Salí de la oficina casi corriendo, no sé. Había algo en la mirada de mi jefe que me hizo temer. Ahora entendía porque nadie quería trabajar con él y como muchas mujeres antes de mí habían renunciado a ese puesto. Kieran Thorne era, sin duda, un hombre extraordinariamente atractivo, el tipo de ejemplar que raramente se encuentra en la vida. Alto, probablemente rozando el metro noventa, con un físico que parecía esculpido por los dioses: hombros anchos, cintura estrecha y músculos definidos que se marcaban incluso bajo sus impecables trajes de diseñador. 

 Su rostro lo enmarcaba una mandíbula fuerte y definida, labios carnosos que rara vez sonreían, y una nariz recta que le daba un aire aristocrático. El cabello negro que llebaba siempre perfectamente peinado hacia atrás, dejaba al descubierto una frente amplia y unas cejas expresivas que acentuaban la intensidad de su mirada.
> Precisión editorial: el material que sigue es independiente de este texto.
-- ===== VERDICT (by name: the statement is the Claim_ definition above) =====
theorem has_hole_spec : Claim_equal_has_hole := by
  intro l nc _
  unfold Spec_has_hole
  rw [Bool.eq_iff_iff]
  have hidx0 : ((PySem.List.enumerate l 0).filter (fun p => p.2 ≠ nc)).map (fun p => p.1)
      = ((List.range l.length).filter (fun i => l.getD i 0 ≠ nc)).map (fun (i : Nat) => (i : Int)) := by
    have h := hh_idx_eq l nc 0
    simp only [Nat.cast_zero, Nat.zero_add] at h
    exact h
  by_cases hN : (List.range l.length).filter (fun i => l.getD i 0 ≠ nc) = []
  · -- every element is null: both sides are false
    have hall : ∀ j, j < l.length → l.getD j 0 = nc := by
      intro j hj
      by_contra hc
      have hmem : j ∈ (List.range l.length).filter (fun i => l.getD i 0 ≠ nc) := by
        rw [List.mem_filter]
        exact ⟨List.mem_range.mpr hj, by simpa using hc⟩
      rw [hN] at hmem
      exact absurd hmem (List.not_mem_nil)
    have hA : has_hole l nc = false := by
      simp only [has_hole]
      rw [hh_start_all l nc hall 0, hh_end_all l nc hall l.length (le_refl _)]
      rw [show ((0 : Nat) : Int) + 1 = ((1 : Nat) : Int) by norm_num]
      rw [PySem.List.slice_natCast]
      rw [Bool.eq_false_iff]
      intro h
      rw [hh_scan_iff] at h
      obtain ⟨j, _, hj2, _, h0, _⟩ := h
      have : (List.take (1 - 0) (List.drop 0 l)).length ≤ 1 := by
        simp [List.length_take]
      omega
    have hB : has_hole_alt l nc = false := by
      simp only [has_hole_alt]
      rw [hidx0, hN]
      simp
    rw [hA, hB]
  · obtain ⟨a, t, hN2⟩ : ∃ a t, (List.range l.length).filter (fun i => l.getD i 0 ≠ nc) = a :: t := by
      rcases hx : (List.range l.length).filter (fun i => l.getD i 0 ≠ nc) with _ | ⟨a, t⟩
      · exact absurd hx hN
      · exact ⟨a, t, rfl⟩
    have hmemN : ∀ q, q ∈ a :: t ↔ q < l.length ∧ ¬ l.getD q 0 = nc := by
      intro q
      rw [← hN2]
      simp [List.mem_filter, List.mem_range]
    have hpair : (a :: t).Pairwise (· < ·) := hN2 ▸ (List.pairwise_lt_range.filter _)
    have hbne : (a :: t) ≠ [] := List.cons_ne_nil a t
    have ha := (hmemN a).mp (List.mem_cons_self)
    have hb := (hmemN ((a :: t).getLast hbne)).mp (List.getLast_mem hbne)
    have hminN : ∀ q ∈ a :: t, a ≤ q := hh_head_min a t hpair
    have hmaxN : ∀ q ∈ a :: t, q ≤ (a :: t).getLast hbne := hh_last_max (a :: t) hbne hpair
    have hab : a ≤ (a :: t).getLast hbne := hminN _ (List.getLast_mem hbne)
    have hmin' : ∀ j, j < a → l.getD j 0 = nc := by
      intro j hj
      by_contra hc
      have := hminN j ((hmemN j).mpr ⟨by omega, hc⟩)
      omega
    have hmax' : ∀ j, (a :: t).getLast hbne < j → j < l.length → l.getD j 0 = nc := by
      intro j h1 h2
      by_contra hc
      have := hmaxN j ((hmemN j).mpr ⟨h2, hc⟩)
      omega
    set b := (a :: t).getLast hbne with hbdef
    -- A side: has_hole is true exactly when some strictly interior position is null
    have hA : has_hole l nc = true ↔ ∃ q, a < q ∧ q < b ∧ l.getD q 0 = nc := by
      simp only [has_hole]
      rw [hh_start_eq l nc a ha.1 ha.2 hmin' 0 (Nat.zero_le a),
          hh_end_eq l nc b hb.2 hmax' l.length hb.1 (le_refl _)]
      rw [show ((b + 1 : Nat) : Int) + 1 = ((b + 2 : Nat) : Int) by push_cast; ring]
      rw [PySem.List.slice_natCast]
      have hL : (List.take (b + 2 - a) (List.drop a l)).length = min (b + 2 - a) (l.length - a) := by
        simp [List.length_take]
      have hget : ∀ j, j < b + 2 - a →
          (List.take (b + 2 - a) (List.drop a l)).getD j 0 = l.getD (a + j) 0 := by
        intro j hj
        rw [List.getD_eq_getElem?_getD, List.getElem?_take, if_pos hj, List.getElem?_drop,
            ← List.getD_eq_getElem?_getD]
      rw [hh_scan_iff]
      have hbn := hb.1
      constructor
      · rintro ⟨j, -, hjL, hv, h0, hlast⟩
        rw [hL] at hjL hlast
        rw [hget j (by omega)] at hv
        have hne : a + j ≠ b := fun hEq => hb.2 (hEq ▸ hv)
        exact ⟨a + j, by omega, by omega, hv⟩
      · rintro ⟨q, h1, h2, h3⟩
        refine ⟨q - a, Nat.zero_le _, ?_, ?_, by omega, ?_⟩
        · rw [hL]; omega
        · rw [hget (q - a) (by omega), show a + (q - a) = q by omega]; exact h3
        · rw [hL]; omega
    -- counting: the number of non-null indices, summed over the three chunks of range
    have hcount : (a :: t).length
        = List.countP ((fun i => decide (l.getD i 0 ≠ nc)) ∘ (fun x => a + x))
            (List.range (b + 1 - a)) := by
      have h1 : (a :: t).length
          = List.countP (fun i => decide (l.getD i 0 ≠ nc)) (List.range l.length) := by
        rw [← hN2, ← List.countP_eq_length_filter]
      have h2 : List.range l.length
          = List.range (b + 1) ++ (List.range (l.length - (b + 1))).map (fun x => (b + 1) + x) := by
        rw [← List.range_add]; congr 1; omega
      have h3 : List.range (b + 1)
          = List.range a ++ (List.range (b + 1 - a)).map (fun x => a + x) := by
        rw [← List.range_add]; congr 1; omega
      have hz1 : List.countP (fun i => decide (l.getD i 0 ≠ nc)) (List.range a) = 0 := by
        rw [List.countP_eq_zero]
        intro q hq
        simp only [List.mem_range] at hq
        have hv := hmin' q hq
        rw [List.getD_eq_getElem?_getD] at hv
        simp [hv]
      have hz3 : List.countP ((fun i => decide (l.getD i 0 ≠ nc)) ∘ (fun x => (b + 1) + x))
          (List.range (l.length - (b + 1))) = 0 := by
        rw [List.countP_eq_zero]
        intro q hq
        simp only [List.mem_range] at hq
        have hv := hmax' ((b + 1) + q) (by omega) (by omega)
        rw [List.getD_eq_getElem?_getD] at hv
        simp [Function.comp, hv]
      rw [h1, h2, List.countP_append, List.countP_map, hz3, h3, List.countP_append,
          List.countP_map, hz1]
      omega
    -- span-vs-count is exactly the existence of an interior null
    have hspan : (((b : Int)) - (a : Int) + 1 ≠ ((a :: t).length : Int))
        ↔ ∃ q, a < q ∧ q < b ∧ l.getD q 0 = nc := by
      have hle : (a :: t).length ≤ b + 1 - a := by
        rw [hcount]
        calc List.countP _ _ ≤ (List.range (b + 1 - a)).length := List.countP_le_length
        _ = b + 1 - a := List.length_range
      have hfull : (a :: t).length = b + 1 - a
          ↔ ∀ i, i < b + 1 - a → ¬ l.getD (a + i) 0 = nc := by
        rw [hcount]
        constructor
        · intro h i hi
          have h2 := List.countP_eq_length.mp (h.trans List.length_range.symm)
          have h3 := h2 i (List.mem_range.mpr hi)
          simpa using h3
        · intro h
          refine (List.countP_eq_length.mpr ?_).trans List.length_range
          intro x hx
          have := h x (List.mem_range.mp hx)
          simpa using this
      constructor
      · intro hne
        have hlt : (a :: t).length ≠ b + 1 - a := by
          intro hEq; apply hne; rw [hEq]; omega
        have hx : ¬ ∀ i, i < b + 1 - a → ¬ l.getD (a + i) 0 = nc :=
          fun hall => hlt (hfull.mpr hall)
        push Not at hx
        obtain ⟨i, hi, hv⟩ := hx
        have h0 : i ≠ 0 := by intro hEq; exact ha.2 (by simpa [hEq] using hv)
        have hnb : a + i ≠ b := fun hEq => hb.2 (hEq ▸ hv)
        exact ⟨a + i, by omega, by omega, hv⟩
      · rintro ⟨q, h1, h2, h3⟩ hEq
        have hEq' : (a :: t).length = b + 1 - a := by omega
        have := hfull.mp hEq' (q - a) (by omega)
        rw [show a + (q - a) = q by omega] at this
        exact this h3
    by_cases ht : t = []
    · -- a single non-null element: both sides are false
      subst ht
      have hba : b = a := by rw [hbdef]; rfl
      rw [hA]
      have hBf : has_hole_alt l nc = false := by
        simp only [has_hole_alt]
        rw [hidx0, hN2]
        simp
      rw [hBf]
      constructor
      · rintro ⟨q, h1, h2, -⟩; omega
      · intro h; exact absurd h (by simp)
    · -- at least two non-null elements: B takes the span-vs-count branch
      have hB : has_hole_alt l nc = true
          ↔ (((b : Int)) - (a : Int) + 1 ≠ ((a :: t).length : Int)) := by
        simp only [has_hole_alt]
        rw [hidx0, hN2, List.map_cons]
        have hlen2 : 1 ≤ t.length := by
          rcases t with _ | _
          · exact absurd rfl ht
          · simp
        rw [if_neg (by simp; omega)]
        have hfst : PySem.List.pyGetD ((a : Int) :: t.map (fun (i : Nat) => (i : Int))) 0 0 = (a : Int) :=
          hh_pyGetD_zero _ _
        have hlst : PySem.List.pyGetD ((a : Int) :: t.map (fun (i : Nat) => (i : Int))) (-1) 0
            = (b : Int) := by
          rw [hh_pyGetD_neg_one _ (List.cons_ne_nil _ _), ← List.map_cons,
              List.getLast?_map, List.getLast?_eq_some_getLast hbne, hbdef]
          rfl
        rw [hfst, hlst]
        simp
      rw [hA, hB, hspan]
-- pv_equiv track=rewrite | github.com/Gauss-p/leetcode | 2025_10/leetcode2025-10-16.py | findSmallestInteger
-- ===== SOURCE A (Python) =====
-- from typing import List
-- from collections import defaultdict
--
-- def findSmallestInteger(nums: List[int], value: int) -> int:
--     # 首先分析操作后数组和原数组nums之间的共同特征，可以发现，由于操作后数组是在原数组的每一个数字上加或减去多个value，因此如果我们将nums和操作后数组的每一个数字都模除value，最后就会发现两个数组完全相等，因此，为了判断nums在操作后缺失的最小非负整数，就可以用一个数字从0开始模拟操作后数组，每一次判断nums中所有元素模除value后有没有和当前数字模除value后的值相等的，如果有，就将nums中对应值删除，否则就将当前数字返回，这就是缺失的数字
--     # 注意，将nums中对应值删除可以用字典来做，用每个数字模除value后得到的值作为键，这样的值的个数作为值，那么每次就直接判断当前数字模除value在字典中对应的值是否大于0即可，只要大于0，就可以匹配到一个数字，将其值减1，否则就返回当前值即可
--     cnt = defaultdict(int)
--     for i in nums:
--         cnt[i%value] += 1
--     i = 0 # 模拟从0开始的非负整数
--     while True:
--         if cnt[i%value] == 0:
--             # 没有数字可以匹配
--             return i
--         cnt[i%value] -= 1
--         i += 1
-- ===== SOURCE B (Python) =====
-- from collections import Counter
--
-- def findSmallestInteger(nums, value):
--     # closed form: for residue s, the first missing non-negative integer congruent
--     # to s is s + count(s)*|value|; the answer is the min over s (capped at len(nums)+1,
--     # past which some residue is empty and already gives a smaller candidate).
--     m = abs(value)
--     cnt = Counter(x % value for x in nums)
--     return min(s + cnt.get(s % value, 0) * m for s in range(min(m, len(nums) + 1)))
-- ===== Notes on version B (the rewrite author's own statement) =====
-- stated objective: alternative
-- what changed: Replaces A's step-by-step simulation of 0,1,2,... against a mutable residue-count dict with a closed form: build the residue Counter once and return min(s + cnt[s%value]*|value|) over residues s (capped at len(nums)+1), no simulation loop.
import Mathlib
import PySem

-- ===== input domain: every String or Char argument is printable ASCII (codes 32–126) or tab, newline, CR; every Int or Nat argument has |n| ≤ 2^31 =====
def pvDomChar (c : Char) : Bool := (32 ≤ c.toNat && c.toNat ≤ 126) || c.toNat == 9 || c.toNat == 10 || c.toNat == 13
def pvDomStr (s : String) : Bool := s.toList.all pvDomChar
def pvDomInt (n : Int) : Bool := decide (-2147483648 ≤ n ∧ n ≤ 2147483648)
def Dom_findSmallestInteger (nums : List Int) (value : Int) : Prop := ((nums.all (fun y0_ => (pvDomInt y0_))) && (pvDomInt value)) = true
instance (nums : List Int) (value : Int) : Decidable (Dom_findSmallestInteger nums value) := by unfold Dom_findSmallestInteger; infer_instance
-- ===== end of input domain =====

-- B replaces A's 0,1,2,… simulation loop against a mutable residue-count dict by a
-- one-pass closed form: min over residues s of s + cnt(s % value)·|value|.

-- ===== PORT A =====
-- A's 'while True' loop; the fuel (len(nums)+1)·|value| is proved sufficient below
-- (the 0 at fuel exhaustion is never reached on inputs satisfying Pre_)
def findSmallestIntegerLoop (value : Int) : Nat → PySem.Dict Int Int → Int → Int
  | 0, _, _ => 0
  | fuel+1, cnt, i =>
    if cnt.getD (PySem.Int.mod i value) 0 = 0 then i
    else findSmallestIntegerLoop value fuel
          (cnt.modify (PySem.Int.mod i value) 0 (fun x => x - 1)) (i + 1)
 Pero eran sus ojos los que verdaderamente me perturbaban. De un gris acerado que parecía cambiar de tonalidad según su estado de ánimo, como si ocultaran algo sobrenatural tras ellos. A veces parecían plata líquida, otras veces se oscurecían hasta parecer casi negros, y en ocasiones, como hoy cuando me negué a que me llevara a casa, podría jurar que se tornaron de un rojo sangre intenso.
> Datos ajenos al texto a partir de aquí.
-- pv_equiv track=rewrite | github.com/Prasantchaudhary/python-projects | ticTacToe/main.py | updatecheckboard
-- ===== SOURCE A (Python) =====
-- def updatecheckboard(check_board, move, player):
--     for i in range(3):
--         for j in range(3):
--             if (3*i+j+1) == move:
--                 if check_board[i][j] == " ":
--                     check_board[i][j] = player
--                     return True
--     return False
-- ===== SOURCE B (Python) =====
-- def updatecheckboard(check_board, move, player):
--     if 1 <= move <= 9:
--         i, j = divmod(move - 1, 3)
--         if check_board[i][j] == " ":
--             check_board[i][j] = player
--             return True
--     return False
-- ===== Notes on version B (the rewrite author's own statement) =====
-- stated objective: simpler
-- what changed: Replaces the 3x3 nested scan for the matching cell with direct index arithmetic i, j = divmod(move-1, 3) guarded by 1 <= move <= 9.
import Mathlib
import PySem

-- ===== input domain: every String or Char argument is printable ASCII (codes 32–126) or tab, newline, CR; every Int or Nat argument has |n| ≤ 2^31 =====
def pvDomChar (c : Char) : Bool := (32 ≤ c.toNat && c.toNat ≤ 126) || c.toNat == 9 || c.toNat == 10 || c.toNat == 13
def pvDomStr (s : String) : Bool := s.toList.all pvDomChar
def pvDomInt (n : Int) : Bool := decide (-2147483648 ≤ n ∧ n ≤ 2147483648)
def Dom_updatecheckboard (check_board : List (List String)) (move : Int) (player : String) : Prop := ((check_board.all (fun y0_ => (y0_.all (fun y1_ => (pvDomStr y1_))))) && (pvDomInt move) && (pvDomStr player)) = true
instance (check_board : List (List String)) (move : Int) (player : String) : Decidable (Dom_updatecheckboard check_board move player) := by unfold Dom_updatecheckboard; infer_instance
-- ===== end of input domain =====

-- B replaces A's 3x3 nested scan with direct index arithmetic divmod(move-1,3); return-value equivalence
-- is proved (both programs also perform the identical in-place cell mutation in Python).


-- ===== PORT A =====
-- inner 'for j in range(3)': early-returns true on an empty matching cell, otherwise falls through
def uInnerA (check_board : List (List String)) (move : Int) (i : Int) : List Int → Bool
  | [] => false
  | j :: js =>
    if 3 * i + j + 1 = move then
      if PySem.List.pyGetD (PySem.List.pyGetD check_board i []) j "" = " " then true
      else uInnerA check_board move i js
    else uInnerA check_board move i js

-- outer 'for i in range(3)'
def uOuterA (check_board : List (List String)) (move : Int) : List Int → Bool
  | [] => false
  | i :: is =>
    if uInnerA check_board move i (PySem.List.pyRange 0 3 1) then true
    else uOuterA check_board move is

-- indexing uses pyGetD; Pre_ guarantees the accessed index is in range, exactly where Python does not raise
def updatecheckboard (check_board : List (List String)) (move : Int) (player : String) : Bool :=
  uOuterA check_board move (PySem.List.pyRange 0 3 1)

-- ===== PORT B =====
def updatecheckboard_alt (check_board : List (List String)) (move : Int) (player : String) : Bool :=
  if 1 ≤ move ∧ move ≤ 9 then
    let i := PySem.Int.floordiv (move - 1) 3
    let j := PySem.Int.mod (move - 1) 3
    if PySem.List.pyGetD (PySem.List.pyGetD check_board i []) j "" = " " then true else false
  else false

-- ===== PRECONDITION & SPEC =====
-- Pre_ excludes exactly the inputs where Python A (and B) raises IndexError: move in 1..9 but the
-- board lacks the one cell (move-1)//3, (move-1)%3 that is read.
def Pre_updatecheckboard (check_board : List (List String)) (move : Int) (player : String) : Prop :=
  (1 ≤ move ∧ move ≤ 9) →
    (PySem.Raise.InRange check_board.length (PySem.Int.floordiv (move - 1) 3) ∧
     PySem.Raise.InRange (PySem.List.pyGetD check_board (PySem.Int.floordiv (move - 1) 3) []).length
       (PySem.Int.mod (move - 1) 3))
instance (check_board : List (List String)) (move : Int) (player : String) : Decidable (Pre_updatecheckboard check_board move player) := by unfold Pre_updatecheckboard; infer_instance

def pvWitness_updatecheckboard : List (List String) × Int × String :=
  ([[" ", "X", " "], ["O", " ", " "], [" ", " ", "X"]], 5, "X")

def Spec_updatecheckboard (check_board : List (List String)) (move : Int) (player : String) (out : Bool) : Prop := out = updatecheckboard_alt check_board move player
instance (check_board : List (List String)) (move : Int) (player : String) (out : Bool) : Decidable (Spec_updatecheckboard check_board move player out) := by unfold Spec_updatecheckboard; infer_instance

-- ===== CLAIM (what is proved, stated in full; the proofs are below) =====
def Claim_equal_updatecheckboard : Prop := ∀ (check_board : List (List String)) (move : Int) (player : String), Dom_updatecheckboard check_board move player → Pre_updatecheckboard check_board move player → Spec_updatecheckboard check_board move player (updatecheckboard check_board move player)

-- ===== LEMMAS AND PROOFS =====
theorem pyRange03 : PySem.List.pyRange 0 3 1 = [0, 1, 2] := by decide

theorem inner_false (cb : List (List String)) (mv i : Int) :
    ∀ js : List Int, (∀ j ∈ js, 3 * i + j + 1 ≠ mv) → uInnerA cb mv i js = false := by
  intro js
  induction js with
  | nil => intro _; rfl
  | cons j js ih =>
    intro h
    simp only [uInnerA]
    rw [if_neg (h j (List.mem_cons_self))]
    exact ih (fun j' hj' => h j' (List.mem_cons_of_mem _ hj'))

theorem outer_false (cb : List (List String)) (mv : Int) :
    ∀ is : List Int, (∀ i ∈ is, uInnerA cb mv i (PySem.List.pyRange 0 3 1) = false) →
      uOuterA cb mv is = false := by
  intro is
  induction is with
  | nil => intro _; rfl
  | cons i is ih =>
    intro h
    simp only [uOuterA]
    rw [h i (List.mem_cons_self), if_neg (by simp)]
    exact ih (fun i' hi' => h i' (List.mem_cons_of_mem _ hi'))

theorem equal_main (check_board : List (List String)) (move : Int) (player : String) :
    updatecheckboard check_board move player = updatecheckboard_alt check_board move player := by
  by_cases h : 1 ≤ move ∧ move ≤ 9
  · obtain ⟨h1, h2⟩ := h
    interval_cases move <;>
      · simp only [updatecheckboard, updatecheckboard_alt, uOuterA, uInnerA, pyRange03]
        norm_num [PySem.Int.floordiv, PySem.Int.mod, Int.fdiv_eq_ediv, Int.fmod_eq_emod]
  · rw [updatecheckboard, updatecheckboard_alt, if_neg h]
    refine outer_false check_board move _ (fun i hi => inner_false check_board move i _ (fun j hj => ?_))
    rw [pyRange03] at hi hj
    fin_cases hi <;> fin_cases hj <;> omega

-- ===== VERDICT (by name: the statement is the Claim_ definition above) =====
theorem updatecheckboard_spec : Claim_equal_updatecheckboard := by
  intro cb mv p _ _
  exact equal_main cb mv p
theorem find_append_of_not_infix {l r m : List Char} (hm : '\n' ∉ m)
    (h : ¬ m <:+: l) :
    PySem.Chars.find (l ++ '\n' :: r) m
      = if PySem.Chars.find r m = -1 then -1 else (l.length : Int) + 1 + PySem.Chars.find r m := by
  have hno : ∀ j ≤ l.length, ¬ m <+: (l ++ '\n' :: r).drop j := by
    intro j hj hpre
    rw [List.drop_append_of_le_length hj] at hpre
    by_cases hlen : m.length ≤ l.length - j
    · refine h ((prefix_append_left hpre ?_).isInfix.trans (l.drop_suffix j).isInfix)
      simp only [List.length_drop]
      omega
    · -- the occurrence would have to cover the '\n' at offset l.length - j
      obtain ⟨t, ht⟩ := hpre
      apply hm
      have hk : l.length - j < m.length := by omega
      have hget : m[l.length - j]? = some '\n' := by
        have e1 : (m ++ t)[l.length - j]? = m[l.length - j]? :=
          List.getElem?_append_left hk
        rw [ht] at e1
        rw [← e1, List.getElem?_append_right (by simp only [List.length_drop]; omega)]
        simp only [List.length_drop]
        rw [show l.length - j - (l.length - j) = 0 by omega]
        rfl
      exact List.mem_of_getElem? hget
  by_cases hr : PySem.Chars.find r m = -1
  · rw [if_pos hr]
    rw [PySem.Chars.find_eq_neg_one_iff] at hr ⊢
    intro hinf
    obtain ⟨j, hpre⟩ := (PySem.Chars.exists_prefix_drop_iff_isIn m _).mpr
      ((PySem.Chars.isIn_iff_infix m _).mpr hinf)
    by_cases hjl : j ≤ l.length
    · exact hno j hjl hpre
    · rw [drop_append_cons_gt (by omega)] at hpre
      exact hr (hpre.isInfix.trans (r.drop_suffix _).isInfix)
  · rw [if_neg hr]
    have hf : 0 ≤ PySem.Chars.find r m := by
      have := PySem.Chars.neg_one_le_find r m
      omega
    obtain ⟨h1, h2⟩ := PySem.Chars.find_spec hf
    set i := (PySem.Chars.find r m).toNat with hi
    have : PySem.Chars.find (l ++ '\n' :: r) m = ((l.length + 1 + i : Nat) : Int) := by
      apply find_eq_of_first
      · rw [drop_append_cons_gt (by omega), show l.length + 1 + i - l.length - 1 = i by omega]
        exact h1
      · intro j hj hpre
        by_cases hjl : j ≤ l.length
        · exact hno j hjl hpre
        · rw [drop_append_cons_gt (by omega)] at hpre
          exact h2 (j - l.length - 1) (by omega) hpre
    omega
 Debía mantenerme firme, alejar cualquier tipo de acercamiento que iniciara. No podía permitirme ningún tipo de relación romántica. Tenía que limitarse estrictamente a lo profesional: él como CEO y yo como su asistente, nada más. De eso dependía nuestra supervivencia, la de mamá, Clara y la mía.

 Detuve mi vieja camioneta a la salida del pueblo, justo donde el asfalto se convertía en un serpenteante camino de tierra que se adentraba en el espeso bosque, ruta que debía recorrer cada día para llegar a casa. Los mareos y las náuseas se intensificaron, obligándome a cerrar los ojos mientras el mundo giraba a mi alrededor. Con un suspiro tembloroso, recosté la cabeza contra el desgastado volante, intentando controlar las oleadas de náusea que me revolvían el estómago.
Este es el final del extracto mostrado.